The thermodynamic description of gravity has a history that goes back at least to research on
black hole thermodynamics by
Bekenstein and
Hawking in the mid-1970s. These studies suggest a deep connection between
gravity and thermodynamics, which describes the behavior of heat. In 1995,
Jacobson demonstrated that the
Einstein field equations describing relativistic gravitation can be derived by combining general thermodynamic considerations with the
equivalence principle.
[1] Subsequently, other physicists, most notably
Thanu Padmanabhan, began to explore links between gravity and
entropy.
[2][3]
Erik Verlinde's theory
In 2009,
Erik Verlinde proposed a conceptual model that describes gravity as an entropic force.
[4] He argues (similar to Jacobson's result) that gravity is a consequence of the "information associated with the positions of material bodies".
[5] This model combines the thermodynamic approach to gravity with
Gerard 't Hooft's
holographic principle. It implies that gravity is not a
fundamental interaction, but an
emergent phenomenon which arises from the statistical behavior of microscopic
degrees of freedom encoded on a holographic screen. The paper drew a variety of responses from the scientific community.
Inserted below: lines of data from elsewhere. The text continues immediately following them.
-- the segmentation loop produces exactly B's change-point run list
theorem seg_eq_build (lst : List Int) (fuel : Nat) :
    ∀ s, lst.length - s < fuel → s < lst.length →
      segLoopB lst fuel [] s = buildB lst.length s (changesL lst) := by
  induction fuel with
  | zero => intro s h hs; omega
  | succ fuel ih =>
      intro s h hs
      by_cases h1 : s + 1 < lst.length
      · rw [segLoopB, if_pos hs, if_pos h1]
        dsimp only
        obtain ⟨e1, e2, e3, e4⟩ := endpoint_facts lst fuel s h1 (by omega)
        set E := if lst.getD (s + 1) 0 ≥ lst.getD s 0 then extendAscB lst fuel (s + 1)
                 else extendDescB lst fuel (s + 1) with hE
        -- split the change list at the first unconsumed change point
        have hsplit := List.takeWhile_append_dropWhile (p := fun c => decide (c ≤ s)) (l := changesL lst)
        have htw : ∀ c ∈ (changesL lst).takeWhile (fun c => decide (c ≤ s)), c ≤ s := by
          intro c hc
          simpa using List.mem_takeWhile_imp hc
        -- no change point strictly between s and E - 1
        have hnone : ∀ c ∈ changesL lst, s < c → E - 1 ≤ c := by
          intro c hc hsc
          by_contra hlt
          obtain ⟨hc1, hc2, hc3⟩ := (mem_changesL lst c).mp hc
          have hu1 : upI lst c = upI lst s := e3 c (by omega) (by omega)
          have hu2 : upI lst (c - 1) = upI lst s := by
            have := e3 (c - 1) (by omega) (by omega)
            simpa [Nat.sub_add_cancel hc1] using this
          exact hc3 (hu1.trans hu2.symm)
        cases hdw : (changesL lst).dropWhile (fun c => decide (c ≤ s)) with
        | nil =>
            -- every change point is ≤ s : the run reaches the end of the list
            have hall : ∀ c ∈ changesL lst, c ≤ s := by
              intro c hc
              rw [← hsplit] at hc
              rcases List.mem_append.mp hc with hc | hc
              · exact htw c hc
              · rw [hdw] at hc; simp at hc
            have hEn : E = lst.length := by
              rcases e4 with hE' | hE'
              · exact hE'
              · by_contra hne
                have hmem : E - 1 ∈ changesL lst := by
                  rw [mem_changesL]
                  refine ⟨by omega, by omega, ?_⟩
                  have hu2 : upI lst (E - 1 - 1) = upI lst s := by
                    have := e3 (E - 2) (by omega) (by omega)
                    have h22 : E - 1 - 1 = E - 2 := by omega
                    rw [h22]; exact this
                  have h11 : E - 1 - 1 + 1 = E - 1 := by omega
                  rw [hu2]
                  exact fun hcon => hE' hcon
                have := hall _ hmem
                omega
            rw [hEn, segLoopB_exit lst fuel _ _ (by omega)]
            have : buildB lst.length s (changesL lst) = buildB lst.length s [] := by
              have := buildB_skip lst.length s (changesL lst) [] hall
              simpa using this
            rw [this, buildB]
            simp
        | cons c0 rest =>
            -- c0 is the first change point > s ; it closes the run at E = c0 + 1
            have hc0mem : c0 ∈ changesL lst := by
              have : c0 ∈ (changesL lst).dropWhile (fun c => decide (c ≤ s)) := by
                rw [hdw]; exact List.mem_cons_self
              exact ((changesL lst).dropWhile_sublist _).mem this
            have hc0s : s < c0 := by
              have := List.head?_dropWhile_not (fun c => decide (c ≤ s)) (changesL lst)
              rw [hdw] at this
              simp at this
              omega
            obtain ⟨hc01, hc02, hc03⟩ := (mem_changesL lst c0).mp hc0mem
            have hEc0 : E = c0 + 1 := by
              have hge : E - 1 ≤ c0 := hnone c0 hc0mem hc0s
              have hEn : E < lst.length := by
                by_contra hEn
                have hEl : E = lst.length := by omega
                -- then no change point > s exists, contradicting c0
                have : E - 1 ≤ c0 := hge
                omega
              -- E - 1 is itself a change point > s, and c0 is the least one
              have hmem : E - 1 ∈ changesL lst := by
                rw [mem_changesL]
                refine ⟨by omega, by omega, ?_⟩
                have hu1 : upI lst (E - 1) ≠ upI lst s := by
                  rcases e4 with h' | h'
                  · omega
                  · exact h'
                have hu2 : upI lst (E - 1 - 1) = upI lst s := by
                  have := e3 (E - 2) (by omega) (by omega)
                  have h22 : E - 1 - 1 = E - 2 := by omega
                  rw [h22]; exact this
                rw [hu2]; exact hu1
              -- E - 1 is in the dropWhile part, whose head is c0 and which is sorted
              have hEin : E - 1 ∈ c0 :: rest := by
                rw [← hdw]
                rcases List.mem_append.mp (hsplit ▸ hmem) with hmem' | hmem'
                · have := htw _ hmem'; omega
                · exact hmem'
              have hsorted : (c0 :: rest).Pairwise (· < ·) := by
                have hsub : (List.dropWhile (fun c => decide (c ≤ s)) (changesL lst)).Sublist
                    (changesL lst) := List.dropWhile_sublist _
                have := (changesL_pairwise lst).sublist hsub
                rwa [hdw] at this
              rcases List.mem_cons.mp hEin with h' | h'
              · omega
              · have := (List.pairwise_cons.mp hsorted).1 _ h'
                omega
            -- both sides take the step (s, c0+1) and continue from c0 + 1
            rw [segLoopB_acc, hEc0]
            have hrec : segLoopB lst fuel [] (c0 + 1) = buildB lst.length (c0 + 1) (changesL lst) := by
              exact ih (c0 + 1) (by omega) (by omega)
            have hbuild : buildB lst.length s (changesL lst) =
                ((s : Int), ((c0 : Int) + 1)) :: buildB lst.length (c0 + 1) rest := by
              rw [← hsplit, hdw, buildB_skip lst.length s _ _ htw, buildB, if_neg (by omega)]
            have hbuild2 : buildB lst.length (c0 + 1) (changesL lst) =
                buildB lst.length (c0 + 1) rest := by
              have hsp2 : changesL lst =
                  ((changesL lst).takeWhile (fun c => decide (c ≤ s)) ++ [c0]) ++ rest := by
                rw [List.append_assoc, List.singleton_append, ← hdw, hsplit]
              rw [hsp2]
              apply buildB_skip
              intro c hc
              rcases List.mem_append.mp hc with hc | hc
              · have := htw c hc; omega
              · simp at hc; omega
            rw [hrec, hbuild, hbuild2]
            have hc0cast : ((c0 + 1 : Nat) : Int) = (c0 : Int) + 1 := by push_cast; ring
            rw [hc0cast]
            rfl
      · -- a single trailing element: the last run is (s, s+1) and all change points are ≤ s
        rw [segLoopB, if_pos hs, if_neg h1]
        dsimp only
        rw [segLoopB_exit lst fuel _ _ (by omega)]
        have hall : ∀ c ∈ changesL lst, c ≤ s := by
          intro c hc
          obtain ⟨hc1, hc2, _⟩ := (mem_changesL lst c).mp hc
          omega
        have : buildB lst.length s (changesL lst) = buildB lst.length s [] := by
          have := buildB_skip lst.length s (changesL lst) [] hall
          simpa using this
        rw [this, buildB]
        have : lst.length = s + 1 := by omega
        rw [this]
        simp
Andrew Strominger, a string theorist at Harvard said "Some people have said it can't be right, others that it's right and we already knew it – that it’s right and profound, right and trivial."
[6]
In July 2011, Verlinde presented the further development of his ideas in a contribution to the Strings 2011 conference, including an explanation for the origin of dark matter.
[7]
Verlinde's article also attracted a large amount of media exposure,
[8][9] and led to immediate follow-up work in cosmology,
[10][11] the
dark energy hypothesis,
[12] cosmological acceleration,
[13][14] cosmological inflation,
[15] and
loop quantum gravity.
[16] Also, a specific microscopic model has been proposed that indeed leads to entropic gravity emerging at large scales.
[17] Entropic gravity can emerge from quantum entanglement of local Rindler horizons.